* _Exercise objective_
Repeat exactly the lines from the first line of the records through the line containing "import PySem", and nothing more.

* _Dataset_

-- pv_equiv track=rewrite | github.com/euccas/pymorsels | pm11-lstrip/lstrip.py | lstrip0
-- ===== SOURCE A (Python) =====
-- def lstrip0(iterable, obj):
--     i = 0
--     iterable_list = list(iterable)
--     while i < len(iterable_list):
--         if iterable_list[i] != obj:
--             break
--         i += 1
--
--     for k in range(i, len(iterable_list)):
--         yield iterable_list[k]
-- ===== SOURCE B (Python) =====
-- def lstrip0(iterable, obj):
--     stripping = True
--     for item in iterable:
--         if stripping and not (item != obj):
--             continue
--         stripping = False
--         yield item
-- ===== Notes on version B (the rewrite author's own statement) =====
-- stated objective: idiomatic
-- what changed: Single lazy streaming pass over the iterable with a boolean stripping flag, instead of materializing the whole iterable into a list and scanning it twice (index-finding while loop, then a range loop of yields).
import Mathlib
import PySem

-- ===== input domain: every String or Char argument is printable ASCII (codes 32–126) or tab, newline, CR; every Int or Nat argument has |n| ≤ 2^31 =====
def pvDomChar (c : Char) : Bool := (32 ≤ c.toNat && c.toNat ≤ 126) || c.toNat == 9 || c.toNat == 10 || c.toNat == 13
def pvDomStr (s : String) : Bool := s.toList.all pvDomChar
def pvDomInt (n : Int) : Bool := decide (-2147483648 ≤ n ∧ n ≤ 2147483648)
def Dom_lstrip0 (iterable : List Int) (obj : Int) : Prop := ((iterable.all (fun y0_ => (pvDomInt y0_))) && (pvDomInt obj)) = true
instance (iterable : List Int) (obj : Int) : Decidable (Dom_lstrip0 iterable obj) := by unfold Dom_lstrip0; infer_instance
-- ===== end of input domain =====

-- B replaces A's list-materializing two-loop generator by a single streaming pass with a boolean flag (idiomatic; equivalence is about the returned sequence of yielded values).


-- ===== PORT A =====
-- the while loop: advance index i while iterable_list[i] == obj
def lstrip0Idx (xs : List Int) (obj : Int) (i : Nat) : Nat :=
  if h : i < xs.length then
    (if xs[i] ≠ obj then i else lstrip0Idx xs obj (i + 1))
  else i
termination_by xs.length - i

-- the for loop: for k in range(i, len), yield iterable_list[k]
def lstrip0Emit (xs : List Int) (k : Nat) : List Int :=
  if h : k < xs.length then xs[k] :: lstrip0Emit xs (k + 1) else []
termination_by xs.length - k

def lstrip0 (iterable : List Int) (obj : Int) : List Int :=
  lstrip0Emit iterable (lstrip0Idx iterable obj 0)

-- ===== PORT B =====
-- one streaming pass with a boolean `stripping` flag
def lstrip0AltGo (obj : Int) : List Int → Bool → List Int
  | [], _ => []
  | x :: xs, stripping =>
      if stripping && !(x ≠ obj) then lstrip0AltGo obj xs stripping
      else x :: lstrip0AltGo obj xs false

def lstrip0_alt (iterable : List Int) (obj : Int) : List Int :=
  lstrip0AltGo obj iterable true

-- ===== PRECONDITION & SPEC =====
def Spec_lstrip0 (iterable : List Int) (obj : Int) (out : List Int) : Prop := out = lstrip0_alt iterable obj
instance (iterable : List Int) (obj : Int) (out : List Int) : Decidable (Spec_lstrip0 iterable obj out) := by unfold Spec_lstrip0; infer_instance

-- ===== CLAIM (what is proved, stated in full; the proofs are below) =====
def Claim_equal_lstrip0 : Prop := ∀ (iterable : List Int) (obj : Int), Dom_lstrip0 iterable obj → Spec_lstrip0 iterable obj (lstrip0 iterable obj)

-- ===== LEMMAS AND PROOFS =====

theorem lstrip0Emit_eq_drop (xs : List Int) (k : Nat) : lstrip0Emit xs k = xs.drop k := by
  induction k using lstrip0Emit.induct xs with
  | case1 k h ih =>
      rw [lstrip0Emit, dif_pos h, ih, List.drop_eq_getElem_cons h]
  | case2 k h =>
      rw [lstrip0Emit, dif_neg h, List.drop_eq_nil_of_le (by omega)]

theorem lstrip0AltGo_false (obj : Int) (xs : List Int) : lstrip0AltGo obj xs false = xs := by
  induction xs with
  | nil => rfl
  | cons x xs ih => simp [lstrip0AltGo, ih]

theorem lstrip0_main (xs : List Int) (obj : Int) (i : Nat) :
    lstrip0Emit xs (lstrip0Idx xs obj i) = lstrip0AltGo obj (xs.drop i) true := by
  induction i using lstrip0Idx.induct xs obj with
  | case1 i h hne =>
      rw [lstrip0Idx, dif_pos h, if_pos hne, lstrip0Emit_eq_drop,
        List.drop_eq_getElem_cons h, lstrip0AltGo]
      simp [hne, lstrip0AltGo_false]
  | case2 i h heq ih =>
      rw [lstrip0Idx, dif_pos h, if_neg heq, ih, List.drop_eq_getElem_cons h, lstrip0AltGo]
      simp at heq
      simp [heq]
  | case3 i h =>
      rw [lstrip0Idx, dif_neg h, lstrip0Emit_eq_drop,
        List.drop_eq_nil_of_le (le_of_not_gt h)]
      rfl

-- ===== VERDICT (by name: the statement is the Claim_ definition above) =====
theorem lstrip0_spec : Claim_equal_lstrip0 := by
  intro iterable obj _
  unfold Spec_lstrip0 lstrip0 lstrip0_alt
  simpa using lstrip0_main iterable obj 0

* _Result_
-- pv_equiv track=rewrite | github.com/euccas/pymorsels | pm11-lstrip/lstrip.py | lstrip0
-- ===== SOURCE A (Python) =====
-- def lstrip0(iterable, obj):
--     i = 0
--     iterable_list = list(iterable)
--     while i < len(iterable_list):
--         if iterable_list[i] != obj:
--             break
--         i += 1
--
--     for k in range(i, len(iterable_list)):
--         yield iterable_list[k]
-- ===== SOURCE B (Python) =====
-- def lstrip0(iterable, obj):
--     stripping = True
--     for item in iterable:
--         if stripping and not (item != obj):
--             continue
--         stripping = False
--         yield item
-- ===== Notes on version B (the rewrite author's own statement) =====
-- stated objective: idiomatic
-- what changed: Single lazy streaming pass over the iterable with a boolean stripping flag, instead of materializing the whole iterable into a list and scanning it twice (index-finding while loop, then a range loop of yields).
import Mathlib
import PySem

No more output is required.